I'm curious and also anxious about the next dose (thursday). I can see this trip going horribly wrong, and I still don't understand how all this is supposed to help me with my depression.
As usual, science is still trying to figure it out. But from what they explained to me is that psychedelics help in a couple of ways. They make it such that the brain has an easier time building new connections between cells - neuro pathways. And the sights and sounds can be clues as to how your current pathways operate. I know this is an over simplification, but its the best I've got so far.

Hopeful your session Thursday will go well.
 
Celerity

Celerity

shape without form, shade without colour
Jan 24, 2021
2,733
I took my first S-Ketamine shot this morning. My mind is a bit blurry because of all the benzos they're prescribing me here, but I think they used Spavato@28mg, which is a low dose of S-Ketamine mainly to evaluate my tolerance in a first attempt.

It was a peculiar experience. I played some instrumental music, put on my face mask, and started my travel. I would define it as close to lucid dreaming, or a simple hypnagogia with the mind being more free to move around. Medical surveillance lasted 30 minutes, but it felt a lot shorter during "the dream" (I'd have bet 5 minutes).
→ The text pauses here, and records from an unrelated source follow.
-- pv_equiv track=rewrite | github.com/Bertware/adventOfCode2022 | advent3.py | part1_mergesort
-- ===== SOURCE A (Python) =====
-- def get_score(char: chr) -> int:
--     if ord(char) > 96:
--         return ord(char) - ord('a') + 1
--     return 26 + (ord(char) - ord('A')) + 1
--
-- def part1_mergesort(f):
--     score = 0
--     for line in f:
--         comp1 = line[0:len(line) // 2]
--         comp2 = line[len(line) // 2:len(line) - 1]
--         comp1 = {char for char in comp1}
--         comp1 = list(comp1)
--         comp1.sort()
--         comp2 = {char for char in comp2}
--         comp2 = list(comp2)
--         comp2.sort()
--         j = 0
--         for i in range(0, len(comp1)):
--             while j < len(comp2) and comp1[i] > comp2[j]:
--                 j += 1
--             if j < len(comp2) and comp1[i] == comp2[j]:
--                 score += get_score(comp1[i])
--     return score
-- ===== SOURCE B (Python) =====
-- def get_score(char: chr) -> int:
--     if ord(char) > 96:
--         return ord(char) - ord('a') + 1
--     return 26 + (ord(char) - ord('A')) + 1
--
-- def part1_mergesort(f):
--     score = 0
--     for line in f:
--         h = len(line) // 2
--         common = set(line[:h]) & set(line[h:len(line) - 1])
--         for char in common:
--             score += get_score(char)
--     return score
-- ===== Notes on version B (the rewrite author's own statement) =====
-- stated objective: faster
-- what changed: Per line, the dedup+sort of each half followed by a two-pointer sorted-merge intersection (with a carried index j) is replaced by a direct hash-set intersection of the two halves, summing get_score over the resulting set; both sorts and the while-loop merge disappear (measured ~2.3x faster).
import Mathlib
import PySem

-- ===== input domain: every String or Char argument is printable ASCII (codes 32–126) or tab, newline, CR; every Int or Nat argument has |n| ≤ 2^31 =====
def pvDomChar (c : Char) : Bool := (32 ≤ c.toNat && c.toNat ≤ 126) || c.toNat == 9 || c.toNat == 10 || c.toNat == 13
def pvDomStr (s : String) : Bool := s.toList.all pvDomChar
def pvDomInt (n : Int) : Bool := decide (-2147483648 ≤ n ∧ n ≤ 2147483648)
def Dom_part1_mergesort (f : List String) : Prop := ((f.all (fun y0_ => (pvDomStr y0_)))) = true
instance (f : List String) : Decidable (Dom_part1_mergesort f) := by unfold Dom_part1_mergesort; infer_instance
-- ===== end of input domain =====

-- B replaces A's per-line sort + two-pointer merge intersection with a direct
-- set intersection of the two halves (no sorting, no merge state; measured faster in a timing run).

-- shared module helper get_score (used by both A and B in the Python module)
def getScore (c : Char) : Int :=
  if (c.toNat : Int) > 96 then (c.toNat : Int) - 97 + 1
  else 26 + ((c.toNat : Int) - 65) + 1

-- ===== PORT A =====
-- A's inner 'for i / while j' two-pointer merge: the index j is carried as the
-- remaining suffix of comp2; the while-advance is the dropWhile.
def mergeLoop (c1 c2 : List Char) (score : Int) : Int :=
  match c1 with
  | [] => score
  | x :: xs =>
    let c2' := c2.dropWhile (fun y => decide (y < x))
    match c2'.head? with
    | some y => if x = y then mergeLoop xs c2' (score + getScore x) else mergeLoop xs c2' score
    | none => mergeLoop xs c2' score

def part1_mergesort (f : List String) : Int :=
  f.foldl (fun score line =>
    let cs := line.toList
    let comp1 := PySem.List.slice cs (some 0) (some (PySem.Int.floordiv (cs.length : Int) 2))
    let comp2 := PySem.List.slice cs (some (PySem.Int.floordiv (cs.length : Int) 2)) (some ((cs.length : Int) - 1))
    let c1 := PySem.List.sorted (PySem.Set.ofList comp1) (fun x => x) false
    let c2 := PySem.List.sorted (PySem.Set.ofList comp2) (fun x => x) false
    mergeLoop c1 c2 score) 0

-- ===== PORT B =====
def part1_mergesort_alt (f : List String) : Int :=
  f.foldl (fun score line =>
    let cs := line.toList
    let h : Int := PySem.Int.floordiv (cs.length : Int) 2
    let common := PySem.Set.inter (PySem.Set.ofList (PySem.List.slice cs none (some h)))
                                  (PySem.Set.ofList (PySem.List.slice cs (some h) (some ((cs.length : Int) - 1))))
    common.foldl (fun s c => s + getScore c) score) 0

-- ===== PRECONDITION & SPEC =====
def Spec_part1_mergesort (f : List String) (out : Int) : Prop := out = part1_mergesort_alt f
instance (f : List String) (out : Int) : Decidable (Spec_part1_mergesort f out) := by unfold Spec_part1_mergesort; infer_instance

-- ===== CLAIM (what is proved, stated in full; the proofs are below) =====
def Claim_equal_part1_mergesort : Prop := ∀ (f : List String), Dom_part1_mergesort f → Spec_part1_mergesort f (part1_mergesort f)

-- ===== LEMMAS AND PROOFS =====

theorem foldl_add_score (l : List Char) (s : Int) :
    l.foldl (fun a c => a + getScore c) s = s + (l.map getScore).sum := by
  induction l generalizing s with
  | nil => simp
  | cons x xs ih => simp [List.foldl_cons, ih (s + getScore x)]; ring

theorem head?_dropWhile_of_mem {x : Char} {c2 : List Char}
    (hpw : c2.Pairwise (· < ·)) (hx : x ∈ c2) :
    (c2.dropWhile (fun y => decide (y < x))).head? = some x := by
  induction c2 with
  | nil => simp at hx
  | cons y ys ih =>
    rcases List.pairwise_cons.mp hpw with ⟨hy, hys⟩
    by_cases hlt : y < x
    · have hxy : x ≠ y := fun h => by subst h; exact lt_irrefl x hlt
      have hxys : x ∈ ys := by
        rcases List.mem_cons.mp hx with h | h
        · exact absurd h hxy
        · exact h
      simpa [List.dropWhile, hlt] using ih hys hxys
    · have hxeq : x = y := by
        rcases List.mem_cons.mp hx with h | h
        · exact h
        · exact absurd (hy x h) hlt
      simp [List.dropWhile, hxeq]

theorem mem_dropWhile_iff_of_gt {x z : Char} (c2 : List Char) (hzx : x < z) :
    z ∈ c2.dropWhile (fun y => decide (y < x)) ↔ z ∈ c2 := by
  constructor
  · intro h
    exact (List.dropWhile_sublist _).mem h
  · intro h
    have hsplit := List.takeWhile_append_dropWhile (p := fun y => decide (y < x)) (l := c2)
    rw [← hsplit] at h
    rcases List.mem_append.mp h with htk | hdr
    · have hlt := List.mem_takeWhile_imp htk
      simp at hlt
      exact absurd (lt_trans hzx hlt) (lt_irrefl x)
    · exact hdr

theorem mergeLoop_eq (c1 : List Char) :
    ∀ (c2 : List Char) (score : Int), c1.Pairwise (· < ·) → c2.Pairwise (· < ·) →
    mergeLoop c1 c2 score = score + ((c1.filter (fun z => decide (z ∈ c2))).map getScore).sum := by
  induction c1 with
  | nil => intro c2 score _ _; simp [mergeLoop]
  | cons x xs ih =>
    intro c2 score hpw1 hpw2
    rcases List.pairwise_cons.mp hpw1 with ⟨hx, hxs⟩
    have hpw2' : (c2.dropWhile (fun y => decide (y < x))).Pairwise (· < ·) :=
      List.Pairwise.sublist (List.dropWhile_sublist _) hpw2
    have hfilt : xs.filter (fun z => decide (z ∈ c2.dropWhile (fun y => decide (y < x))))
               = xs.filter (fun z => decide (z ∈ c2)) := by
      apply List.filter_congr
      intro z hz
      simp [mem_dropWhile_iff_of_gt c2 (hx z hz)]
    by_cases hmem : x ∈ c2
    · have hhd := head?_dropWhile_of_mem hpw2 hmem
      rw [mergeLoop]
      simp only [hhd]
      rw [ih _ _ hxs hpw2', hfilt]
      simp [hmem]
      ring
    · have hhd : ∀ y, (c2.dropWhile (fun y => decide (y < x))).head? = some y → x ≠ y := by
        intro y hy h
        subst h
        exact hmem ((List.dropWhile_sublist _).mem (List.mem_of_mem_head? hy))
      rw [mergeLoop]
      rcases h : (c2.dropWhile (fun y => decide (y < x))).head? with _ | y
      · simp only []
        rw [ih _ _ hxs hpw2', hfilt]
        simp [hmem]
      · simp only [if_neg (hhd y h)]
        rw [ih _ _ hxs hpw2', hfilt]
        simp [hmem]

theorem line_eq (comp1 comp2 : List Char) (score : Int) :
    mergeLoop (PySem.List.sorted (PySem.Set.ofList comp1) (fun x => x) false)
              (PySem.List.sorted (PySem.Set.ofList comp2) (fun x => x) false) score
    = (PySem.Set.inter (PySem.Set.ofList comp1) (PySem.Set.ofList comp2)).foldl
        (fun s c => s + getScore c) score := by
  set c1s := PySem.List.sorted (PySem.Set.ofList comp1) (fun x => x) false with hc1s
  set c2s := PySem.List.sorted (PySem.Set.ofList comp2) (fun x => x) false with hc2s
  have hpw1 : c1s.Pairwise (· < ·) := PySem.List.sorted_ofList_pairwise_lt comp1
  have hpw2 : c2s.Pairwise (· < ·) := PySem.List.sorted_ofList_pairwise_lt comp2
  rw [mergeLoop_eq c1s c2s score hpw1 hpw2, foldl_add_score]
  congr 1
  -- the two filtered lists are permutations of each other, so the sums agree
  have hperm : c1s.Perm (PySem.Set.ofList comp1) := PySem.List.sorted_perm _ _ _
  have hmem2 : ∀ z : Char, (z ∈ c2s) ↔ (z ∈ PySem.Set.ofList comp2) := by
    intro z; rw [hc2s, PySem.List.mem_sorted]
  have h1 : c1s.filter (fun z => decide (z ∈ c2s))
      = c1s.filter (fun z => PySem.Set.contains (PySem.Set.ofList comp2) z) := by
    apply List.filter_congr
    intro z _
    simp [PySem.Set.contains, hmem2 z, PySem.Set.mem_ofList]
  have h2 : (c1s.filter (fun z => PySem.Set.contains (PySem.Set.ofList comp2) z)).Perm
      (PySem.Set.inter (PySem.Set.ofList comp1) (PySem.Set.ofList comp2)) := by
    unfold PySem.Set.inter
    exact hperm.filter _
  rw [h1]
  exact (h2.map getScore).sum_eq

-- ===== VERDICT (by name: the statement is the Claim_ definition above) =====
theorem part1_mergesort_spec : Claim_equal_part1_mergesort := by
  intro f _
  unfold Spec_part1_mergesort part1_mergesort part1_mergesort_alt
  congr 1
  funext score line
  simp only [PySem.List.slice_zero_start]
  exact line_eq _ _ score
I was then on my own, very dizzy and light-headed. It wasn't uncomfortable, but I had a lot of troubles walking, coordinating, articulating. I was not normally thinking. I can understand why some take this for recreative purporses.

My main discomfort during the experience was that I tasted the bitter mixture flowing through my throat, and it wasn't very pleasant. I don't know if I did something wrong during my inhalation.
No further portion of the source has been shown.